Soon Faye married Forrest Applegate, with whom she lived on a Kansas farm the rest of her life. But while Faye was adamant about remaining in the place of her birth, the seeds of change were rapidly being planted in the minds of the other Spoons.

Carrie soon began to send home correspondence singing the praises of sunny Southern California. She had found work as secretary to the president of the Los Angeles Medical School of Ophthalmology and Optometry. John and Laura were already intrigued by dreams of California living, having visited friends in San Diego and San Francisco in 1915.

Meanwhile, Cleo continued to write home with army stories. One of his training locations was Augusta, Georgia, where he wrote, "Don't ever come down here and try to find me. The Kaiser himself couldn't." Again he mentioned Edna, to whom he was writing privately.

Receiving training as a motor mechanic, Cleo soon arrived at one of his last stops before heading overseas -- Charlotte, North Carolina, a city less than 100 miles from the farm where his great grandfather David Spoon had grown up. Apparently, Cleo was not fond of his ancestors' homeland. "Oh, mama, come get me," one letter began. "Walking from the train over here, you couldn't walk with your head up like a solider. You had to watch where you were going, it was so rutty and cut up."

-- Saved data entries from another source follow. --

-- pv_equiv track=rewrite | github.com/LiangLiheng/LeetCodePro | 3757.number-of-effective-subsequences.py | countEffective
-- ===== SOURCE A (Python) =====
-- from typing import List
--
-- def countEffective(nums: List[int]) -> int:
--     MOD = 10**9 + 7
--     n = len(nums)
--     full_or = 0
--     for num in nums:
--         full_or |= num
--     # For each bit in full_or, find indices covering that bit
--     bit2indices = {}
--     for i in range(20):
--         if (full_or >> i) & 1:
--             bit2indices[i] = []
--     for idx, num in enumerate(nums):
--         for b in bit2indices:
--             if (num >> b) & 1:
--                 bit2indices[b].append(idx)
--     # We want to count subsets that contain at least one index from each bit's covering set (all bits in full_or)
--     # Inclusion-Exclusion Principle over bits
--     from functools import reduce
--     ans = 0
--     bits = list(bit2indices.keys())
--     m = len(bits)
--     # For each non-empty subset of bits
--     for mask in range(1, 1 << m):
--         covered = set()
--         for j in range(m):
--             if (mask >> j) & 1:
--                 covered |= set(bit2indices[bits[j]])
--         cnt = pow(2, len(covered), MOD) - 1 # non-empty subsets of covered indices
--         # Inclusion-Exclusion: add if subset has odd number of bits, subtract if even
--         if bin(mask).count('1') % 2 == 1:
--             ans = (ans + cnt) % MOD
--         else:
--             ans = (ans - cnt) % MOD
--     return ans
-- ===== SOURCE B (Python) =====
-- def countEffective(nums):
--     MOD = 10**9 + 7
--     full_or = 0
--     for num in nums:
--         full_or |= num
--     bits = [b for b in range(20) if (full_or >> b) & 1]
--     m = len(bits)
--     # one bitmask per element: which of the relevant bits it carries
--     masks = [sum(((num >> b) & 1) << j for j, b in enumerate(bits)) for num in nums]
--     ans = 0
--     for sub in range(1, 1 << m):
--         c = sum(1 for mu in masks if mu & sub)
--         term = pow(2, c, MOD) - 1
--         if bin(sub).count('1') % 2 == 1:
--             ans = ans + term
--         else:
--             ans = ans - term
--     return ans % MOD
-- ===== Notes on version B (the rewrite author's own statement) =====
-- stated objective: faster
-- what changed: A materialises, for every non-empty subset of bits, the union of per-bit index sets as a Python set and takes its size; B precomputes one small bitmask per element and per subset just counts the elements whose bitmask intersects it (no per-bit index lists, no dict, no set unions).
import Mathlib
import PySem
-- pv_equiv track=rewrite | github.com/enricotomasi/LeetCode_problems | Medium/1578. Minimum Time to Make Rope Colorful.py | minCost
-- ===== SOURCE A (Python) =====
-- from typing import List
--
-- def minCost(colors: str, neededTime: List[int]) -> int:
--     n = len(colors)
--
--     last = 'z'
--     temp = []
--     groups = []
--
--     for i in range(n):
--         if colors[i] == last:
--             temp.append(neededTime[i])
--         else:
--             groups.append(temp)
--             temp = [neededTime[i]]
--             last = colors[i]
--
--     if len(temp) > 0:
--         groups.append(temp)
--
--     ans = 0
--
--     for it in groups:
--         if len(it) <= 1:
--             continue
--
--         it.sort()
--
--         for i in range(len(it) - 1):
--             ans += it[i]
--
--     return ans
-- ===== SOURCE B (Python) =====
-- def minCost(colors, neededTime):
--     ans = 0
--     run_sum = 0
--     run_max = 0
--     prev = None
--     for c, t in zip(colors, neededTime):
--         if c == prev:
--             run_sum += t
--             if t > run_max:
--                 run_max = t
--         else:
--             ans += run_sum - run_max
--             run_sum = t
--             run_max = t
--             prev = c
--     return ans + run_sum - run_max
-- ===== Notes on version B (the rewrite author's own statement) =====
-- stated objective: faster
-- what changed: A collects each colour run into a list, sorts every run and sums all but its last element; B makes a single pass over zip(colors, neededTime) keeping a running sum and running max per run and adds sum-minus-max at each run boundary, with no intermediate lists and no sorting.
import Mathlib
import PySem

At this point, Cleo's letters began to indicate more than one love interest back home. "Do you have any idea when that Edna Moss is going to have her picture taken and send to me?" he asked in a letter dated April 21, 1918. Yet in the same letter he wrote, "Alta C. gets her school back at $65 per (month). Pretty good." This is a reference to Alta Carswell, a local teacher Cleo would eventually marry -- once he finally settled on one woman.

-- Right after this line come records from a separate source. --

-- pv_equiv track=rewrite | github.com/neilstudd/advent-of-code | 2024/day25/day25.py | store_locks_and_keys
-- ===== SOURCE A (Python) =====
-- def store_locks_and_keys(data_file):
--     locks = []
--     keys = []
--     grid = []
--     for line in data_file:
--         if line.strip() == "":
--             if grid:
--                 # Check the first and last line of the grid
--                 if all([c == "#" for c in grid[0]]):
--                     locks.append(grid)
--                 elif all([c == "#" for c in grid[-1]]):
--                     keys.append(grid)
--                 grid = []  # Reset grid for the next block
--         else:
--             grid.append(list(line.strip()))
--
--     # Write out the final grid at end of file
--     if grid:
--         if all([c == "#" for c in grid[0]]):
--             locks.append(grid)
--         elif all([c == "#" for c in grid[-1]]):
--             keys.append(grid)
--     return locks, keys
-- ===== SOURCE B (Python) =====
-- def store_locks_and_keys(data_file):
--     # Two-pointer scan over the pre-stripped lines: skip blanks, then jump over
--     # the whole non-blank run [i:j] at once and classify that slice as a block.
--     lines = [line.strip() for line in data_file]
--     locks = []
--     keys = []
--     n = len(lines)
--     i = 0
--     while i < n:
--         if lines[i] == "":
--             i += 1
--             continue
--         j = i
--         while j < n and lines[j] != "":
--             j += 1
--         block = [list(row) for row in lines[i:j]]
--         if all(c == "#" for c in block[0]):
--             locks.append(block)
--         elif all(c == "#" for c in block[-1]):
--             keys.append(block)
--         i = j
--     return locks, keys
-- ===== Notes on version B (the rewrite author's own statement) =====
-- stated objective: alternative
-- what changed: B replaces A's line-at-a-time accumulator (pending grid plus a duplicated end-of-file flush) with a two-pointer scan over pre-stripped lines that skips blanks and extracts each whole non-blank run as a slice, classifying it on the spot.
import Mathlib
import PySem

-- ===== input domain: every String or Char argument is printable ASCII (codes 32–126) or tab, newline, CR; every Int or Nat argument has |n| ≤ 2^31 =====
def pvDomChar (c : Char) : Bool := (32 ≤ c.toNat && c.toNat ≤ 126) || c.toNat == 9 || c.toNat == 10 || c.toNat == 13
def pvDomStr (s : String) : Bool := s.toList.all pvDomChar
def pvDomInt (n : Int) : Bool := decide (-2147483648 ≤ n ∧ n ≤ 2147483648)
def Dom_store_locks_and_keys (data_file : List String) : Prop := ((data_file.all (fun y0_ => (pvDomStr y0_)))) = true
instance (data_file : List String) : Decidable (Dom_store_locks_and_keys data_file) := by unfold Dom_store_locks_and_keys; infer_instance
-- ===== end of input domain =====

-- B replaces A's line-at-a-time pending-grid accumulator (with its duplicated end-of-file
-- flush) by a two-pointer scan that extracts each whole non-blank run as a slice and
-- classifies it on the spot (objective: alternative, same cost).

-- ===== PORT A =====
-- list(line.strip()) : each char of the stripped line becomes a one-char string
def pvRow (line : String) : List String :=
  (PySem.Str.strip line).toList.map (fun c => String.ofList [c])

-- all([c == "#" for c in grid[0]])   (only used with grid ≠ [])
def pvFirstAllHash (grid : List (List String)) : Bool :=
  (grid.headD []).all (fun c => c == "#")

-- all([c == "#" for c in grid[-1]])   (only used with grid ≠ [])
def pvLastAllHash (grid : List (List String)) : Bool :=
  ((PySem.List.pyGet? grid (-1)).getD []).all (fun c => c == "#")

-- the flush A performs at a blank line and again at end of file
def pvFlushA (locks keys : List (List (List String))) (grid : List (List String)) :
    List (List (List String)) × List (List (List String)) :=
  if pvFirstAllHash grid then (locks ++ [grid], keys)
  else if pvLastAllHash grid then (locks, keys ++ [grid])
  else (locks, keys)

-- A's loop body over the state (locks, keys, grid)
def pvStepA (st : List (List (List String)) × List (List (List String)) × List (List String))
    (line : String) :
    List (List (List String)) × List (List (List String)) × List (List String) :=
  let (locks, keys, grid) := st
  if PySem.Str.strip line = "" then
    if grid.isEmpty then (locks, keys, grid)
    else
      let (locks', keys') := pvFlushA locks keys grid
      (locks', keys', [])
  else (locks, keys, grid ++ [pvRow line])

def store_locks_and_keys (data_file : List String) :
    List (List (List String)) × List (List (List String)) :=
  let (locks, keys, grid) := data_file.foldl pvStepA ([], [], [])
  if grid.isEmpty then (locks, keys)
  else
    let (locks', keys') := pvFlushA locks keys grid
    (locks', keys')

-- ===== PORT B =====
-- list(row) on an already-stripped line
def pvRowS (s : String) : List String := s.toList.map (fun c => String.ofList [c])

-- the inner while loop's continuation test: line is non-blank
def pvNB (s : String) : Bool := s ≠ ""

-- B's two-pointer scan: the outer while over i; the inner while computing j is exactly
-- a span, so 'lines[i:j]' is takeWhile pvNB and the jump 'i = j' is dropWhile pvNB.
def pvParseGo (locks keys : List (List (List String))) :
    List String → List (List (List String)) × List (List (List String))
  | [] => (locks, keys)
  | l :: rest =>
    if l = "" then pvParseGo locks keys rest
    else
      let block := (l :: rest.takeWhile pvNB).map pvRowS
      let rest' := rest.dropWhile pvNB
      if pvFirstAllHash block then pvParseGo (locks ++ [block]) keys rest'
      else if pvLastAllHash block then pvParseGo locks (keys ++ [block]) rest'
      else pvParseGo locks keys rest'
  termination_by ls => ls.length
  decreasing_by
    all_goals simp only [List.length_cons]
    all_goals first
      | omega
      | exact Nat.lt_succ_of_le (List.length_dropWhile_le _ _)

def store_locks_and_keys_alt (data_file : List String) :
    List (List (List String)) × List (List (List String)) :=
  pvParseGo [] [] (data_file.map PySem.Str.strip)

-- ===== PRECONDITION & SPEC =====
def Spec_store_locks_and_keys (data_file : List String) (out : List (List (List String)) × List (List (List String))) : Prop := out = store_locks_and_keys_alt data_file
instance (data_file : List String) (out : List (List (List String)) × List (List (List String))) : Decidable (Spec_store_locks_and_keys data_file out) := by unfold Spec_store_locks_and_keys; infer_instance

-- ===== CLAIM =====
def Claim_equal_store_locks_and_keys : Prop := ∀ (data_file : List String), Dom_store_locks_and_keys data_file → Spec_store_locks_and_keys data_file (store_locks_and_keys data_file)

-- ===== LEMMAS AND PROOFS =====

-- A's final end-of-file flush, as a named function of the loop state
def pvFinishA (st : List (List (List String)) × List (List (List String)) × List (List String)) :
    List (List (List String)) × List (List (List String)) :=
  if st.2.2.isEmpty then (st.1, st.2.1) else pvFlushA st.1 st.2.1 st.2.2

-- A's loop-with-final-flush, rephrased as a recursion over the already-stripped lines
def pvScanA (L K : List (List (List String))) (g : List (List String)) :
    List String → List (List (List String)) × List (List (List String))
  | [] => if g.isEmpty then (L, K) else pvFlushA L K g
  | l :: rest =>
    if l = "" then
      if g.isEmpty then pvScanA L K g rest
      else pvScanA (pvFlushA L K g).1 (pvFlushA L K g).2 [] rest
    else pvScanA L K (g ++ [pvRowS l]) rest

-- the shape pvScanA takes once the pending grid and the coming run are merged
def pvSform (L K : List (List (List String))) (g : List (List String)) (ls : List String) :
    List (List (List String)) × List (List (List String)) :=
  let b := g ++ (ls.takeWhile pvNB).map pvRowS
  let d := ls.dropWhile pvNB
  if b.isEmpty then pvParseGo L K d
  else pvParseGo (pvFlushA L K b).1 (pvFlushA L K b).2 d

lemma pvParseGo_blank (L K : List (List (List String))) (rest : List String) :
    pvParseGo L K ("" :: rest) = pvParseGo L K rest := by
  simp [pvParseGo]

lemma pvParseGo_run (L K : List (List (List String))) (l : String) (rest : List String)
    (hl : ¬ l = "") :
    pvParseGo L K (l :: rest) =
      pvParseGo (pvFlushA L K ((l :: rest.takeWhile pvNB).map pvRowS)).1
        (pvFlushA L K ((l :: rest.takeWhile pvNB).map pvRowS)).2
        (rest.dropWhile pvNB) := by
  rw [pvParseGo]
  simp only [hl, reduceIte]
  unfold pvFlushA
  split_ifs <;> simp

lemma pvSform_nil_eq (L K : List (List (List String))) (ls : List String) :
    pvSform L K [] ls = pvParseGo L K ls := by
  cases ls with
  | nil => simp [pvSform, pvParseGo]
  | cons l rest =>
    by_cases hl : l = ""
    · simp [pvSform, hl, pvNB, pvParseGo_blank]
    · have ht : pvNB l = true := by simp [pvNB, hl]
      simp only [pvSform, List.takeWhile_cons, List.dropWhile_cons, ht, reduceIte,
        List.nil_append, List.map_cons, List.isEmpty_cons, Bool.false_eq_true]
      rw [pvParseGo_run L K l rest hl]
      simp

lemma pvScanA_eq_Sform (ls : List String) :
    ∀ L K g, pvScanA L K g ls = pvSform L K g ls := by
  induction ls with
  | nil =>
    intro L K g
    by_cases hg : g.isEmpty
    · simp [pvScanA, pvSform, hg, pvParseGo]
    · simp [pvScanA, pvSform, hg, pvParseGo]
  | cons l rest ih =>
    intro L K g
    by_cases hl : l = ""
    · have hnb : pvNB l = false := by simp [pvNB, hl]
      subst hl
      by_cases hg : g.isEmpty
      · have hgnil : g = [] := List.isEmpty_iff.mp hg
        subst hgnil
        simp only [pvScanA, reduceIte, List.isEmpty_nil]
        rw [ih, pvSform_nil_eq]
        simp [pvSform, hnb, pvParseGo_blank]
      · simp only [pvScanA, reduceIte, hg, Bool.false_eq_true]
        rw [ih, pvSform_nil_eq]
        simp only [pvSform, List.takeWhile_cons, List.dropWhile_cons, hnb,
          Bool.false_eq_true, reduceIte, List.map_nil, List.append_nil]
        rw [if_neg (by simpa using hg)]
        rw [pvParseGo_blank]
    · have ht : pvNB l = true := by simp [pvNB, hl]
      simp only [pvScanA, hl, reduceIte]
      rw [ih]
      simp only [pvSform, List.takeWhile_cons, List.dropWhile_cons, ht, reduceIte,
        List.map_cons]
      have hassoc : g ++ [pvRowS l] ++ (rest.takeWhile pvNB).map pvRowS
           = g ++ (pvRowS l :: (rest.takeWhile pvNB).map pvRowS) := by simp
      rw [hassoc]

-- A's fold followed by its final flush equals pvScanA over the stripped lines
lemma pvFoldA_eq_scan (ls : List String) :
    ∀ L K g, pvFinishA (ls.foldl pvStepA (L, K, g)) = pvScanA L K g (ls.map PySem.Str.strip) := by
  induction ls with
  | nil => intro L K g; simp [pvFinishA, pvScanA]
  | cons l rest ih =>
    intro L K g
    simp only [List.foldl_cons, List.map_cons]
    by_cases hs : PySem.Str.strip l = ""
    · by_cases hg : g.isEmpty
      · have hA : pvStepA (L, K, g) l = (L, K, g) := by simp [pvStepA, hs, hg]
        rw [hA, ih]
        simp [pvScanA, hs, hg]
      · have hA : pvStepA (L, K, g) l = ((pvFlushA L K g).1, (pvFlushA L K g).2, []) := by
          simp [pvStepA, hs, hg]
        rw [hA, ih]
        simp [pvScanA, hs, hg]
    · have hA : pvStepA (L, K, g) l = (L, K, g ++ [pvRow l]) := by simp [pvStepA, hs]
      rw [hA, ih]
      have hrow : pvRow l = pvRowS (PySem.Str.strip l) := rfl
      simp [pvScanA, hs, hrow]

-- ===== VERDICT =====
theorem store_locks_and_keys_spec : Claim_equal_store_locks_and_keys := by
  intro data_file _
  show store_locks_and_keys data_file = store_locks_and_keys_alt data_file
  have e : store_locks_and_keys data_file = pvFinishA (data_file.foldl pvStepA ([], [], [])) := by
    unfold store_locks_and_keys pvFinishA
    rcases data_file.foldl pvStepA ([], [], []) with ⟨a, b, c⟩
    rcases h2 : pvFlushA a b c with ⟨x, y⟩
    by_cases hc : c.isEmpty <;> simp [hc, h2]
  rw [e, pvFoldA_eq_scan, pvScanA_eq_Sform, pvSform_nil_eq]
  rfl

Cleo never forgot his siblings in his letters, either. "That Alvin is the craziest nut I ever had write to me," he said in one letter. "I thought I would die when I read his letter. Make him write more of them." And this: "Tell that Floyd if he can't write to send his breath on a ribbon so I'll know that he is alive, at least." Cleo also loved directing comments to "babe," youngest brother Clifford. In closing one letter, he wrote, "Ask babe if worms are snakes' puppies."

Kansas map shows the location of Luray (upper middle)

It was likely one of the older brothers, however, to whom he directed a July 1918 letter that began, "Dear Bro, come to NY for the women. Oh boy! This camp is lousy and such pretty ones you never cast a lamp on, you get weak in the knees right off the bat. And talk about shape -- they are built from the ground up."

It was clear even then, however, that Cleo had a soft spot in his heart for Alta Carswell, whom he wrote was hoping for a teaching job in Idaho but instead decided to teach in Luray. Soon after his return from France, Cleo began seeing Alta exclusively. On Aug. 27, 1920, they were married in Superior, Nebraska.

The Carswell family immigrated to America from Scotland. Alta's great grandfather, John Carswell, was born in Glasgow on Feb. 14, 1795 -- 102 years to the day before her own birth in Lawrence, Nebraska. Together with his wife Elizabeth and their sons John, Robert and David, John Carswell sailed on the ship Tropic to America, arriving in New York on June 17, 1837. Robert Carswell married Margaret B. Edgar in 1852, and one of their eight children was David Carswell, born Feb. 22, 1860. David married Pearlie Shelton on April 19, 1888, and nine years later Alta (no middle name) Carswell was born as the fifth of 10 children.

Feeling right at home in the midwest, Cleo and Alta began to make a home for themselves and resumed their teaching careers. But before 1920 was over, John had decided to take the big step. Taking with him his wife and the three children still living at home -- Alvin (18), Adrian (16) and Clifford (9) -- John Spoon left the land where he had carved out such a wonderful life, setting out for the warm climate of Southern California and a place where he would spend an enjoyable life of retirement.